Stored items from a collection

§ §

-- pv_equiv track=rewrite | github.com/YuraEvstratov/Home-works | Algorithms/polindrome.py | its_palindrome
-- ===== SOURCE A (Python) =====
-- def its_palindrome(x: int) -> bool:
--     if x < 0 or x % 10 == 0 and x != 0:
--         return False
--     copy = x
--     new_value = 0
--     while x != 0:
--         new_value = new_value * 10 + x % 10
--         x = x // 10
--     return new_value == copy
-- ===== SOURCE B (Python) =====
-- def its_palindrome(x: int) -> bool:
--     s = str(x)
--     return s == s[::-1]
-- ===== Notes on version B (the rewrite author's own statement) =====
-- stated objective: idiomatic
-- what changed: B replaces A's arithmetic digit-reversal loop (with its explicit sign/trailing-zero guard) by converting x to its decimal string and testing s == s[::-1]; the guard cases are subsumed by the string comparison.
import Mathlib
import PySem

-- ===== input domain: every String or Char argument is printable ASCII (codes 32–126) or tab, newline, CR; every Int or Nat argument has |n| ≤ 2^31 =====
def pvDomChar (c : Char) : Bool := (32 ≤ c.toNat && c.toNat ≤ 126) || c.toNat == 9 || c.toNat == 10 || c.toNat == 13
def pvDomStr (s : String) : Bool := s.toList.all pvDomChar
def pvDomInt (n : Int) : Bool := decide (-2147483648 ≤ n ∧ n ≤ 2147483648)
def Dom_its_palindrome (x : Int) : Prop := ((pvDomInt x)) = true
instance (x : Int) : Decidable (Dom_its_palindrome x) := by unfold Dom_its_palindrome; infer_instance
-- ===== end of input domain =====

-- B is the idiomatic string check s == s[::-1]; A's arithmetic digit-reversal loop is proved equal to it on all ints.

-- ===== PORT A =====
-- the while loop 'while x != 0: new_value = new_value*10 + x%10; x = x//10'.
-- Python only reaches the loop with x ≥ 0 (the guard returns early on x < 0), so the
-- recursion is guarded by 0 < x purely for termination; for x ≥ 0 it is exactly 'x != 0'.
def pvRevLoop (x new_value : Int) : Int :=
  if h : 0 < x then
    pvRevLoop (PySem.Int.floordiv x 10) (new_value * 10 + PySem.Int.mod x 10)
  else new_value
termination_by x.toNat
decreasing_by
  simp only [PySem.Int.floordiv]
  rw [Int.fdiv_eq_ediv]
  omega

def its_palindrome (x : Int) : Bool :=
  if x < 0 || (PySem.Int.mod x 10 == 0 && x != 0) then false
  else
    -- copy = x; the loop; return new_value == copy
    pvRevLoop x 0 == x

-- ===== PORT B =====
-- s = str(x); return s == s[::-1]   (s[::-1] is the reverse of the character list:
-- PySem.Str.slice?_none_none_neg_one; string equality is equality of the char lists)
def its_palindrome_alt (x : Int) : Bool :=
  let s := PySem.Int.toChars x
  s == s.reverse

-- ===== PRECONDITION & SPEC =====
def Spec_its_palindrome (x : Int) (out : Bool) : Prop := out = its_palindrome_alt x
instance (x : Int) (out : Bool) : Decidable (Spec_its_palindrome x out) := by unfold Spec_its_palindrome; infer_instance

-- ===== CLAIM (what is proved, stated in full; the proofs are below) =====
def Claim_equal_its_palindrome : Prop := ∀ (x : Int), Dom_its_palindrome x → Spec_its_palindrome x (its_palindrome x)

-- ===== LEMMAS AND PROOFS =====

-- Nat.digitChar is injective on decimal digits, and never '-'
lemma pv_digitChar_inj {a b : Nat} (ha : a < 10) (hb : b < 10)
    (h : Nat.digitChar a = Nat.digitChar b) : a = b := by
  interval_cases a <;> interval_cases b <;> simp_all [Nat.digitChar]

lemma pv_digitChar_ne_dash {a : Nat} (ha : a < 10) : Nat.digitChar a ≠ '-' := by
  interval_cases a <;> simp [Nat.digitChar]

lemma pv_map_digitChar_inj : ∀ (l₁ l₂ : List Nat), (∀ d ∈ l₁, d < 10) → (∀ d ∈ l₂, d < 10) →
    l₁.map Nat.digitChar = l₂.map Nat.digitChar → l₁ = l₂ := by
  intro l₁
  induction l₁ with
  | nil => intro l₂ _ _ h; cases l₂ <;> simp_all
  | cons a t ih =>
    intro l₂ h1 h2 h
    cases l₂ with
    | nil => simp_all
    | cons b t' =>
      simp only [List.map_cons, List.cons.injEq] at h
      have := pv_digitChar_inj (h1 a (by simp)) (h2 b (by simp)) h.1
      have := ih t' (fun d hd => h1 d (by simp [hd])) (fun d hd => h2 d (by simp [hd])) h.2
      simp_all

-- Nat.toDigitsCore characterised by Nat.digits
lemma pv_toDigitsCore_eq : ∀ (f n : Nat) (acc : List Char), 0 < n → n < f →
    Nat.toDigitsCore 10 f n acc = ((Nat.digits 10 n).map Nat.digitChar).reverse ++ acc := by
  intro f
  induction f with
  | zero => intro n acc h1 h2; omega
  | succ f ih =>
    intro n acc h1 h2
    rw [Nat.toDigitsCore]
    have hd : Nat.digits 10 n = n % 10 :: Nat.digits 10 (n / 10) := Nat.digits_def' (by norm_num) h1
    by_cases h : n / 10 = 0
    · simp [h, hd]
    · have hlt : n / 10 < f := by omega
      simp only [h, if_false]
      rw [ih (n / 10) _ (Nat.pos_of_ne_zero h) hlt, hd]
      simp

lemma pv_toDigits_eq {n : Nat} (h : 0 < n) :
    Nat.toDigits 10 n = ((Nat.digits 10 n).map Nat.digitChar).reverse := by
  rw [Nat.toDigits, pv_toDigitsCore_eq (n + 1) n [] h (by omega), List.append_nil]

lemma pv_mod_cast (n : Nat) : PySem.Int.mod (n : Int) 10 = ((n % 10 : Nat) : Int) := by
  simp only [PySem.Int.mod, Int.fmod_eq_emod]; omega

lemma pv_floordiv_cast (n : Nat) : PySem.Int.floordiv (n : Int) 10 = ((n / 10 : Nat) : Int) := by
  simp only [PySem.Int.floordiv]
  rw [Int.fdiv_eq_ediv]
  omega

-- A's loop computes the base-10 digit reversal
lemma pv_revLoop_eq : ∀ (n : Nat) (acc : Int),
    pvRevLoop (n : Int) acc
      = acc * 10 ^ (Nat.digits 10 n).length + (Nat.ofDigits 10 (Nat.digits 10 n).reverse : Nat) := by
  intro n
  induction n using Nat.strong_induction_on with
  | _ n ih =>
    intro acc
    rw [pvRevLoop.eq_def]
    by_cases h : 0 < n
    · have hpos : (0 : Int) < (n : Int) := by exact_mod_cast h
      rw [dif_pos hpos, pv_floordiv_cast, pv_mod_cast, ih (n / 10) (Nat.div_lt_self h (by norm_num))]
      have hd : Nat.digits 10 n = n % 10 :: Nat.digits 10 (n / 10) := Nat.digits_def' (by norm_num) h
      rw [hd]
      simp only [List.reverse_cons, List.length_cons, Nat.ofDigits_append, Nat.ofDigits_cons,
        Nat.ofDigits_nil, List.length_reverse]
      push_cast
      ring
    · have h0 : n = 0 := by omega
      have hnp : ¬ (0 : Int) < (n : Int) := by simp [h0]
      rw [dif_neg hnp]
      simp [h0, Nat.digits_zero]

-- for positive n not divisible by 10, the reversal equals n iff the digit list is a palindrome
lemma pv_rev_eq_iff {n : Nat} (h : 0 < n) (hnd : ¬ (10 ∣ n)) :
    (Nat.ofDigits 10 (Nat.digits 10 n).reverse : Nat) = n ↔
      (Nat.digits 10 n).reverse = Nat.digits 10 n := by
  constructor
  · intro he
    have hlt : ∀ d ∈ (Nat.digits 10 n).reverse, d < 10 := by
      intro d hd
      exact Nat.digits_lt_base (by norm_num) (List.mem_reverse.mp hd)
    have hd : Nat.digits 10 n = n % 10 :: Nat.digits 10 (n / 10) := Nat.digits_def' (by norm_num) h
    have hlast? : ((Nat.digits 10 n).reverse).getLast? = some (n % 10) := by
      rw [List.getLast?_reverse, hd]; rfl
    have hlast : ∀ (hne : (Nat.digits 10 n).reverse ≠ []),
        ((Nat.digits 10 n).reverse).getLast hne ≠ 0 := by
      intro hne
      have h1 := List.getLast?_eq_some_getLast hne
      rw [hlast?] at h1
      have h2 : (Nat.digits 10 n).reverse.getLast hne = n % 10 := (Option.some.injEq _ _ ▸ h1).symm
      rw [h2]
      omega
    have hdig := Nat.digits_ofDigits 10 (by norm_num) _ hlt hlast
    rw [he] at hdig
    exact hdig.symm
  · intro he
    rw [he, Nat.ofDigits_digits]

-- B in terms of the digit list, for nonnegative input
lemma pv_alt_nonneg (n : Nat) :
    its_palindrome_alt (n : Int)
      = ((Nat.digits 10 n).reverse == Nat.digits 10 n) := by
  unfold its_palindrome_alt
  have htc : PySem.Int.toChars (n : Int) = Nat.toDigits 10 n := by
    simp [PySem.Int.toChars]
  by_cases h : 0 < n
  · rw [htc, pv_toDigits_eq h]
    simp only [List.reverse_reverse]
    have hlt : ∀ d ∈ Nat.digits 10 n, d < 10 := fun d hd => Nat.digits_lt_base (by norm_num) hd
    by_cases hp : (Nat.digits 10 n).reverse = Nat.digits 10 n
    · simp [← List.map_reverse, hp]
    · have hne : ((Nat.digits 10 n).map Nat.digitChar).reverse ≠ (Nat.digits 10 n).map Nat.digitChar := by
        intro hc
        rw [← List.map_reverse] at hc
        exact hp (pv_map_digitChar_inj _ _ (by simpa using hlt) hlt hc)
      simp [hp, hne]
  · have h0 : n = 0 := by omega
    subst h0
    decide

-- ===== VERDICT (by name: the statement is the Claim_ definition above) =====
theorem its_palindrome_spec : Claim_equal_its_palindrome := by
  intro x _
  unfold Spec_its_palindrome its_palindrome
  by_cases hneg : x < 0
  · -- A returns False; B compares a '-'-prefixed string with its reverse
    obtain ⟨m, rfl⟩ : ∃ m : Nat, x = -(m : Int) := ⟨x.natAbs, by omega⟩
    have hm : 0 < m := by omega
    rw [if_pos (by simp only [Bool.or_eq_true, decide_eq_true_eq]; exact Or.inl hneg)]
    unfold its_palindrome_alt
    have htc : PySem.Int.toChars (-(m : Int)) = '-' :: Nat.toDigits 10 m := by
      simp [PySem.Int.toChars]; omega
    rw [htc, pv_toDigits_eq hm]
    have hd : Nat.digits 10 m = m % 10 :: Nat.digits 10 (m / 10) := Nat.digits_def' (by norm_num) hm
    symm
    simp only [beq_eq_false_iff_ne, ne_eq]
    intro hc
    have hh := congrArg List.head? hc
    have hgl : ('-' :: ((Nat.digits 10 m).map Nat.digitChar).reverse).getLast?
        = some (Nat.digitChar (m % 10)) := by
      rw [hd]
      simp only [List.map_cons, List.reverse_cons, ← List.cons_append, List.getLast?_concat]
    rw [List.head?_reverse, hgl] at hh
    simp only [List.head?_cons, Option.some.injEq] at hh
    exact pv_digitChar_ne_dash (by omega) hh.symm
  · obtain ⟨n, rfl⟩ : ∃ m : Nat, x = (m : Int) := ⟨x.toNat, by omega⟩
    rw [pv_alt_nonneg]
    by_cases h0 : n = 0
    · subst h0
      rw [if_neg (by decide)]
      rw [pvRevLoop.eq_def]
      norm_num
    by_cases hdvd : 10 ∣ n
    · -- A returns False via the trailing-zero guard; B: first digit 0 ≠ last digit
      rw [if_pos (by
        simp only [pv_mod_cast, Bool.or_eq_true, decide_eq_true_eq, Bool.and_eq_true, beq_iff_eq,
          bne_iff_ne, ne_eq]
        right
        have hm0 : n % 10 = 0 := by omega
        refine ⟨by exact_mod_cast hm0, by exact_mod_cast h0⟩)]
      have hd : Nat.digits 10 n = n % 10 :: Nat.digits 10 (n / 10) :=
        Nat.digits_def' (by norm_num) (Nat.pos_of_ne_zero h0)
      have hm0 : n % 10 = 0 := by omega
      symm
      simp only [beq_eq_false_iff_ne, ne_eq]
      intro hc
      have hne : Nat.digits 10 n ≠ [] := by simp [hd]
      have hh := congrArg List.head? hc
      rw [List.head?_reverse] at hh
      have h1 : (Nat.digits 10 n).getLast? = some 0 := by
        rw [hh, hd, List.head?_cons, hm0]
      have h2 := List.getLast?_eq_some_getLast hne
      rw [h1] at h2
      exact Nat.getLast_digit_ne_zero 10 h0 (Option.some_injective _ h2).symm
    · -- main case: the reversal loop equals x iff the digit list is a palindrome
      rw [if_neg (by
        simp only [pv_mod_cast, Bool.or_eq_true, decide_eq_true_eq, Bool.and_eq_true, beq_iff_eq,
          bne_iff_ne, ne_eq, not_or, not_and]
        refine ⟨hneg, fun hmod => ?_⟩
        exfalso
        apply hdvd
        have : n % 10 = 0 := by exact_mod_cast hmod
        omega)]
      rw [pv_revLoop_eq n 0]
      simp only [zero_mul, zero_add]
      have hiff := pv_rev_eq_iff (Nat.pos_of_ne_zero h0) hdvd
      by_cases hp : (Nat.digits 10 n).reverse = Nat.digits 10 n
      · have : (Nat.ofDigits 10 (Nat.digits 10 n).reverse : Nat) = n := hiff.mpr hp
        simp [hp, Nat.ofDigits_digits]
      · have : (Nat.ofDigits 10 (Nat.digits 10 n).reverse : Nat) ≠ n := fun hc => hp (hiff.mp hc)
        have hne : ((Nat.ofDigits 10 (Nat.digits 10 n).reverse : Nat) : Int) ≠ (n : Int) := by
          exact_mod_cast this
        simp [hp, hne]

§ §

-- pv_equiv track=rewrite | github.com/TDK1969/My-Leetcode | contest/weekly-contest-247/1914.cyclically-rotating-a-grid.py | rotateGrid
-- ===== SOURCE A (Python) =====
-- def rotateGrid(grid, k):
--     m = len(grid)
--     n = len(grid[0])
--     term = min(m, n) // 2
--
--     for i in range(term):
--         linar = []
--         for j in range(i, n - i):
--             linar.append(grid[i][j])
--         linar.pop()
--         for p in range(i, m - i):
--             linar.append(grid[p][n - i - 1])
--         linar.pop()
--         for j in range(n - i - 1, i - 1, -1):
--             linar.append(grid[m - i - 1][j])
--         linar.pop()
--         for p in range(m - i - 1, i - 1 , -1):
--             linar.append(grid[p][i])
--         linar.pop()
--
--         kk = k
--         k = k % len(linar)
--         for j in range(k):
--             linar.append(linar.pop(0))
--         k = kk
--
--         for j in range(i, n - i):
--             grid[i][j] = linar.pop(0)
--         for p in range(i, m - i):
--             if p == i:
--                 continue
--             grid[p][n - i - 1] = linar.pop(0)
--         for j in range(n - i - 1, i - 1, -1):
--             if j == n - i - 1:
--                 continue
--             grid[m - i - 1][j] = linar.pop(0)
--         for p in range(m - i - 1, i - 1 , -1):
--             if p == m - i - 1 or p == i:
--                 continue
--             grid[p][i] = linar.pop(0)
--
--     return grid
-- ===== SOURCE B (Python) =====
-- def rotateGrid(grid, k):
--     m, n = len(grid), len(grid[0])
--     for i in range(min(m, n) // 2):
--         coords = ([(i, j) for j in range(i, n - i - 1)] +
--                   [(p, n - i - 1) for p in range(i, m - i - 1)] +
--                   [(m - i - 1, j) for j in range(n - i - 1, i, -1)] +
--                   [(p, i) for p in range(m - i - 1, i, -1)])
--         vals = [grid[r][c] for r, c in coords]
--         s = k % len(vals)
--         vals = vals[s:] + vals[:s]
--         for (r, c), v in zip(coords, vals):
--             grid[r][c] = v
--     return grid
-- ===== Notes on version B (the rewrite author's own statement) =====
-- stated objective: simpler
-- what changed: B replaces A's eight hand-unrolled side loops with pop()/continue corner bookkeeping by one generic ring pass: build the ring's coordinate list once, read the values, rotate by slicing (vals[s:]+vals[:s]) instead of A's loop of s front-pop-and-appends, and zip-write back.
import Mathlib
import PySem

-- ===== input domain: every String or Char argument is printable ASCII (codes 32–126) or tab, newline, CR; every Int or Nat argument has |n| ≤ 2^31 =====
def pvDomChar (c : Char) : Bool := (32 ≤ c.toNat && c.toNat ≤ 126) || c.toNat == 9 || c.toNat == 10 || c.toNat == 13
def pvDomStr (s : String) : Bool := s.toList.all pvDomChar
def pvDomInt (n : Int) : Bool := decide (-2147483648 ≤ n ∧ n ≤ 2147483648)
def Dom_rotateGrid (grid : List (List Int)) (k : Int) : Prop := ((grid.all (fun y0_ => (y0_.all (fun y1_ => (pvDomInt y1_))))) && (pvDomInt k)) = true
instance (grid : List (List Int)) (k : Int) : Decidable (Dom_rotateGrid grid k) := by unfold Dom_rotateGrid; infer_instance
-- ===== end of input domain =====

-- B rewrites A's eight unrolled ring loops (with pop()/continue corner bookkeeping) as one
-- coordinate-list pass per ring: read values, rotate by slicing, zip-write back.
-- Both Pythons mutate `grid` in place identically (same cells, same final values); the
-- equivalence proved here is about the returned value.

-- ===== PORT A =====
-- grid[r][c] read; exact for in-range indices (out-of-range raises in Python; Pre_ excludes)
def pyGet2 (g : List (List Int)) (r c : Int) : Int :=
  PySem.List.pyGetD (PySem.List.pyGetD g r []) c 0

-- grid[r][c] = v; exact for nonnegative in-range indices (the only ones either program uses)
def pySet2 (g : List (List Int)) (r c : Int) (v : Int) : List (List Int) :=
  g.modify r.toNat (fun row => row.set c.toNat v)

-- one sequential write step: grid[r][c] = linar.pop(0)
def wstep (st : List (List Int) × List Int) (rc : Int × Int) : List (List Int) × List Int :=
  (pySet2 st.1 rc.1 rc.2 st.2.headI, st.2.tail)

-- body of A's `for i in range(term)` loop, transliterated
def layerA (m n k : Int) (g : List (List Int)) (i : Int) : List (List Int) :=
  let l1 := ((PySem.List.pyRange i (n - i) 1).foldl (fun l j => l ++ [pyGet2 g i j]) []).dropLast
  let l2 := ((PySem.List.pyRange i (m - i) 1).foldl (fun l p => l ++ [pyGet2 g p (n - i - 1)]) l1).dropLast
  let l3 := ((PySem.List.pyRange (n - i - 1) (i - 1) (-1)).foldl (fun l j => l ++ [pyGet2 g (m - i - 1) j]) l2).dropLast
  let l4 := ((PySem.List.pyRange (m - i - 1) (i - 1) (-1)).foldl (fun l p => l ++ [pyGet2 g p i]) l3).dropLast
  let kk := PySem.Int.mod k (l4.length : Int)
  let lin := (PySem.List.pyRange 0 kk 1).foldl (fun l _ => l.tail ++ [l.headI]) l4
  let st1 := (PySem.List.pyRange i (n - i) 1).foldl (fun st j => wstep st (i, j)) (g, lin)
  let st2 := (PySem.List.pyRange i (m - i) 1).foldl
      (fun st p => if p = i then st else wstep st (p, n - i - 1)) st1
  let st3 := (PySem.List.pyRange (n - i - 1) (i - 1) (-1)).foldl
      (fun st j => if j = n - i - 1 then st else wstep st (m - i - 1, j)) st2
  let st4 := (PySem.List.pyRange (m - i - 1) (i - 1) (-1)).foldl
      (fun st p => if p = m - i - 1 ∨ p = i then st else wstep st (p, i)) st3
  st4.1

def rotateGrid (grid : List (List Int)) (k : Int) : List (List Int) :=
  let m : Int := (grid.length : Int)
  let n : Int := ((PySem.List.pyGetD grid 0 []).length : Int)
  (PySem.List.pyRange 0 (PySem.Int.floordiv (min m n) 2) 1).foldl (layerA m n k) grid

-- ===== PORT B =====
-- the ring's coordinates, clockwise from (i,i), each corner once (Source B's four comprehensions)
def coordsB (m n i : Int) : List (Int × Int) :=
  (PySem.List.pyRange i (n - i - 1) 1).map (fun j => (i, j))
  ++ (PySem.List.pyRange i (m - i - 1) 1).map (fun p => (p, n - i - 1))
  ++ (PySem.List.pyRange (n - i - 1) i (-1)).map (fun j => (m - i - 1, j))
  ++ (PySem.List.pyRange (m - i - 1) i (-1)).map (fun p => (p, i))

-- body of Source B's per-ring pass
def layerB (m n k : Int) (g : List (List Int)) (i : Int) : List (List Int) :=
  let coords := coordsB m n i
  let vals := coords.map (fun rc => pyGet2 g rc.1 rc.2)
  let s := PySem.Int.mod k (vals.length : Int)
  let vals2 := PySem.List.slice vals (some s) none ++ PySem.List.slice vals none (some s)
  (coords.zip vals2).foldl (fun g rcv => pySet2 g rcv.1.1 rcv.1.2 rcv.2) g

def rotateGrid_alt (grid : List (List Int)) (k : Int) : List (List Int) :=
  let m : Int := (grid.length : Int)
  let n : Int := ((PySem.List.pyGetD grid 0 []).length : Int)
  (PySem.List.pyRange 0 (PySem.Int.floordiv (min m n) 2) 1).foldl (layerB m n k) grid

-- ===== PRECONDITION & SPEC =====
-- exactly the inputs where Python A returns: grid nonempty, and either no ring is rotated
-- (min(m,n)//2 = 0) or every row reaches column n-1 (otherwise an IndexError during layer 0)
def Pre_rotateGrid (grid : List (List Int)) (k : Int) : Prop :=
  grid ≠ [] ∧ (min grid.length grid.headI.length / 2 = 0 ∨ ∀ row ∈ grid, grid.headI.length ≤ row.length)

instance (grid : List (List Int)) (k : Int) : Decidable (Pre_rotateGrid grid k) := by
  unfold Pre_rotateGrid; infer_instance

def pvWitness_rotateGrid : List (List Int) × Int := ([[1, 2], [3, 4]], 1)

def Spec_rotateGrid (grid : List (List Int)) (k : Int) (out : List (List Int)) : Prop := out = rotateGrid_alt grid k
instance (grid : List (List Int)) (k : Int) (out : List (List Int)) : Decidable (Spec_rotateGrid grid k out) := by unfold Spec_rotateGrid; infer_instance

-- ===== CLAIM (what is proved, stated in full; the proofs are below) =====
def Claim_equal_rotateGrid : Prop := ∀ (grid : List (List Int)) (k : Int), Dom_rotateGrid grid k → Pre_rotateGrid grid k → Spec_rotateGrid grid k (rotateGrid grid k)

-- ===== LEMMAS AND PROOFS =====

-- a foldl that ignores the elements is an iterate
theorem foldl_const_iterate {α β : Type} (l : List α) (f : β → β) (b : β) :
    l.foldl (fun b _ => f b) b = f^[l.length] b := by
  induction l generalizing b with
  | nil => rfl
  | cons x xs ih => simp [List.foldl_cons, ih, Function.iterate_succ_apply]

§ §

▶ [Work item]:
Keeping every character as it is, restate the lines above that run from the line with "rw [← List.map_reverse] at hc" through the line with "exact pv_digitChar_ne_dash (by", both included, and nothing else.

▶ [Exercise response]:
        rw [← List.map_reverse] at hc
        exact hp (pv_map_digitChar_inj _ _ (by simpa using hlt) hlt hc)
      simp [hp, hne]
  · have h0 : n = 0 := by omega
    subst h0
    decide

-- ===== VERDICT (by name: the statement is the Claim_ definition above) =====
theorem its_palindrome_spec : Claim_equal_its_palindrome := by
  intro x _
  unfold Spec_its_palindrome its_palindrome
  by_cases hneg : x < 0
  · -- A returns False; B compares a '-'-prefixed string with its reverse
    obtain ⟨m, rfl⟩ : ∃ m : Nat, x = -(m : Int) := ⟨x.natAbs, by omega⟩
    have hm : 0 < m := by omega
    rw [if_pos (by simp only [Bool.or_eq_true, decide_eq_true_eq]; exact Or.inl hneg)]
    unfold its_palindrome_alt
    have htc : PySem.Int.toChars (-(m : Int)) = '-' :: Nat.toDigits 10 m := by
      simp [PySem.Int.toChars]; omega
    rw [htc, pv_toDigits_eq hm]
    have hd : Nat.digits 10 m = m % 10 :: Nat.digits 10 (m / 10) := Nat.digits_def' (by norm_num) hm
    symm
    simp only [beq_eq_false_iff_ne, ne_eq]
    intro hc
    have hh := congrArg List.head? hc
    have hgl : ('-' :: ((Nat.digits 10 m).map Nat.digitChar).reverse).getLast?
        = some (Nat.digitChar (m % 10)) := by
      rw [hd]
      simp only [List.map_cons, List.reverse_cons, ← List.cons_append, List.getLast?_concat]
    rw [List.head?_reverse, hgl] at hh
    simp only [List.head?_cons, Option.some.injEq] at hh
    exact pv_digitChar_ne_dash (by omega) hh.symm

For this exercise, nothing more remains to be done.